There is great interest in the use of body-worn cameras by police officers, which are thought to reduce the use of force and improve officer behavior. However, in order to establish this we need experimental evidence, and it has become increasingly common for governments to use randomized controlled trials to test such ideas. A randomized controlled trial of the effectiveness of body-worn cameras was performed by the Washington, DC government and DC Metropolitan Police Department in 2015/2016 in order to test the hypothesis that body-worn cameras are effective. Officers were randomly assigned to wear a body-worn camera or not, and their behavior was then tracked over time to determine whether the cameras resulted in less use of force and fewer civilian complaints about officer behavior.

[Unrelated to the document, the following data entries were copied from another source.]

-- pv_equiv track=rewrite | github.com/solma/com.sma | src/main/python/life/tax.py | generate_tax_brackets
-- ===== SOURCE A (Python) =====
-- def generate_tax_brackets(brackets_higher_bounds, rates):
--   assert len(brackets_higher_bounds) + 1 == len(rates)
--   brackets = []
--   lower_bound = 0
--   for i in range(len(brackets_higher_bounds)):
--     brackets.append((lower_bound, brackets_higher_bounds[i], rates[i]))
--     lower_bound = brackets_higher_bounds[i] + 1
--   brackets.append((lower_bound, 2 << 32, rates[-1]))
--   return brackets
-- ===== SOURCE B (Python) =====
-- def generate_tax_brackets(brackets_higher_bounds, rates):
--   assert len(brackets_higher_bounds) + 1 == len(rates)
--   def build(lower, bounds, rs):
--     if not bounds:
--       return [(lower, 2 << 32, rs[0])]
--     head, *rest = bounds
--     return [(lower, head, rs[0])] + build(head + 1, rest, rs[1:])
--   return build(0, brackets_higher_bounds, rates)
-- ===== Notes on version B (the rewrite author's own statement) =====
-- stated objective: alternative
-- what changed: Replaces the indexed for-loop that threads a mutable lower_bound and appends a special final element by a recursive decomposition: a helper consumes the bounds and rates lists head-first, passing the next lower bound down the recursion, with the sentinel bracket as the base case.
import Mathlib
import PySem

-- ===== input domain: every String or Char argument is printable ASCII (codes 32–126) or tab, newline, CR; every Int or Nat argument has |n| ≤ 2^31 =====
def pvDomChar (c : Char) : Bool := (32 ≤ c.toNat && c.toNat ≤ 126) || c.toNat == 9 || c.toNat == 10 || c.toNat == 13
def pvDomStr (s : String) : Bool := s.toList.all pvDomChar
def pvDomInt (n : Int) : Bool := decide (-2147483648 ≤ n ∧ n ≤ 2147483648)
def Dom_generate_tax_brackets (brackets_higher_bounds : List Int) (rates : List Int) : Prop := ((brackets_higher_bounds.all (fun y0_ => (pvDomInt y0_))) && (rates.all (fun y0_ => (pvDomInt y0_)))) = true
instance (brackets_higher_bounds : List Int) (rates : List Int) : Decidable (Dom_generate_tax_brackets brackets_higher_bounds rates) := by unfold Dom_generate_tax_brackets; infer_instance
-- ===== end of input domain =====

-- B replaces A's indexed loop threading a mutable lower_bound (plus the special final
-- append) by a head-first recursion whose base case produces the sentinel bracket.

-- ===== PORT A =====
-- the 'for i in range(len(brackets_higher_bounds))' loop: walks the bounds with the
-- running index i into rates, threading (brackets, lower_bound)
def pvLoopA (rates : List Int) : List Int → Int → Int → List (Int × Int × Int) →
    List (Int × Int × Int) × Int
  | [], _, lower_bound, brackets => (brackets, lower_bound)
  | hb :: tb, i, lower_bound, brackets =>
      pvLoopA rates tb (i + 1) (hb + 1)
        (brackets ++ [(lower_bound, hb, PySem.List.pyGetD rates i 0)])

def generate_tax_brackets (brackets_higher_bounds : List Int) (rates : List Int) :
    List (Int × Int × Int) :=
  -- the assert is Pre_generate_tax_brackets
  let st := pvLoopA rates brackets_higher_bounds 0 0 []
  st.1 ++ [(st.2, (2 : Int) <<< 32, PySem.List.pyGetD rates (-1) 0)]

-- ===== PORT B =====
-- the inner recursive 'build(lower, bounds, rs)'; rs[0] is total here via the default 0
-- (inside Pre_ rs is always nonempty, so the default is never used)
def pvBuild : Int → List Int → List Int → List (Int × Int × Int)
  | lower, [], rs => [(lower, (2 : Int) <<< 32, PySem.List.pyGetD rs 0 0)]
  | lower, head :: rest, rs =>
      (lower, head, PySem.List.pyGetD rs 0 0) :: pvBuild (head + 1) rest (rs.drop 1)

def generate_tax_brackets_alt (brackets_higher_bounds : List Int) (rates : List Int) :
    List (Int × Int × Int) :=
  -- assert as in A (Pre_)
  pvBuild 0 brackets_higher_bounds rates

-- ===== PRECONDITION & SPEC =====
-- A's assert: len(brackets_higher_bounds) + 1 == len(rates); otherwise AssertionError.
def Pre_generate_tax_brackets (brackets_higher_bounds : List Int) (rates : List Int) : Prop :=
  brackets_higher_bounds.length + 1 = rates.length
instance (brackets_higher_bounds : List Int) (rates : List Int) :
    Decidable (Pre_generate_tax_brackets brackets_higher_bounds rates) := by
  unfold Pre_generate_tax_brackets; infer_instance

def pvWitness_generate_tax_brackets : List Int × List Int := ([5, 10, 20], [1, 2, 3, 4])

def Spec_generate_tax_brackets (brackets_higher_bounds : List Int) (rates : List Int)
    (out : List (Int × Int × Int)) : Prop :=
  out = generate_tax_brackets_alt brackets_higher_bounds rates
instance (brackets_higher_bounds : List Int) (rates : List Int) (out : List (Int × Int × Int)) :
    Decidable (Spec_generate_tax_brackets brackets_higher_bounds rates out) := by
  unfold Spec_generate_tax_brackets; infer_instance

-- ===== CLAIM (what is proved, stated in full; the proofs are below) =====
def Claim_equal_generate_tax_brackets : Prop := ∀ (brackets_higher_bounds : List Int) (rates : List Int), Dom_generate_tax_brackets brackets_higher_bounds rates → Pre_generate_tax_brackets brackets_higher_bounds rates → Spec_generate_tax_brackets brackets_higher_bounds rates (generate_tax_brackets brackets_higher_bounds rates)

-- ===== LEMMAS AND PROOFS =====

lemma drop_length_sub_one {α : Type} (xs : List α) (h : xs ≠ []) :
    xs.drop (xs.length - 1) = [xs.getLast h] := by
  induction xs with
  | nil => exact absurd rfl h
  | cons x t ih =>
    cases t with
    | nil => simp
    | cons y u => simpa [List.getLast] using ih (by simp)

lemma pvLoopA_build (b : List Int) : ∀ (r : List Int) (i lb : Int)
    (acc : List (Int × Int × Int)), 0 ≤ i → i + b.length + 1 = r.length →
    (pvLoopA r b i lb acc).1 ++
      [((pvLoopA r b i lb acc).2, (2 : Int) <<< 32, PySem.List.pyGetD r (-1) 0)]
    = acc ++ pvBuild lb b (r.drop i.toNat) := by
  induction b with
  | nil =>
    intro r i lb acc hi hlen
    have hr : r ≠ [] := by intro h; simp [h] at hlen; omega
    have hi' : i.toNat = r.length - 1 := by simp at hlen; omega
    rw [hi', drop_length_sub_one r hr, PySem.List.pyGetD_neg_one r 0 hr]
    simp [pvLoopA, pvBuild, PySem.List.pyGetD, PySem.List.pyGet?, PySem.List.pyIdx?]
  | cons hb tb ih =>
    intro r i lb acc hi hlen
    have hlt : i.toNat < r.length := by simp at hlen; omega
    have hdrop : r.drop i.toNat = r[i.toNat] :: r.drop (i.toNat + 1) :=
      List.drop_eq_getElem_cons hlt
    have hget : PySem.List.pyGetD r i 0 = r[i.toNat] :=
      PySem.List.pyGetD_eq_getElem r 0 hi (by omega)
    have hget0 : PySem.List.pyGetD (r[i.toNat] :: r.drop (i.toNat + 1)) 0 0 = r[i.toNat] := by
      simp [PySem.List.pyGetD, PySem.List.pyGet?, PySem.List.pyIdx?, hlt]
    have hnat : (i + 1).toNat = i.toNat + 1 := by omega
    rw [pvLoopA, ih r (i + 1) (hb + 1) _ (by omega) (by simp at hlen ⊢; omega), hnat,
      hdrop, pvBuild, hget0, hget]
    simp

-- ===== VERDICT (by name: the statement is the Claim_ definition above) =====
theorem generate_tax_brackets_spec : Claim_equal_generate_tax_brackets := by
  intro b r _ hpre
  unfold Spec_generate_tax_brackets generate_tax_brackets generate_tax_brackets_alt
  unfold Pre_generate_tax_brackets at hpre
  have := pvLoopA_build b r 0 0 [] le_rfl (by push_cast [← hpre]; ring)
  simpa using this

Before we get to the results, let’s ask how you would think the statistical analysis might work. Let’s say we want to specifically test the hypothesis of whether the use of force is decreased by the wearing of cameras. The randomized controlled trial provides us with the data to test the hypothesis – namely, the rates of use of force by officers assigned to either the camera or control groups. The next obvious step is to look at the data and determine whether they provide convincing evidence for or against this hypothesis. That is: What is the likelihood that body-worn cameras reduce the use of force, given the data and everything else we know?
It turns out that this is not how null hypothesis testing works. Instead, we first take our hypothesis of interest (i.e. whether body-worn cameras reduce use of force), and flip it on its head, creating a null hypothesis – in this case, the null hypothesis would be that cameras do not reduce use of force. Importantly, we then assume that the null hypothesis is true. We then look at the data, and determine whether the data are sufficiently unlikely under the null hypothesis that we can reject the null in favor of the alternative hypothesis which is our hypothesis of interest. If there is not sufficient evidence to reject the null, then we say that we “failed to reject” the null.
Understanding some of the concepts of NHST, particularly the notorious “p-value”, is invariably challenging the first time one encounters them, because they are so counter-intuitive. As we will see later, there are other approaches that provide a much more intuitive way to address hypothesis testing (but have their own complexities). However, before we get to those, it’s important for you to have a deep understanding of how hypothesis testing works, because it’s clearly not going to go away any time soon.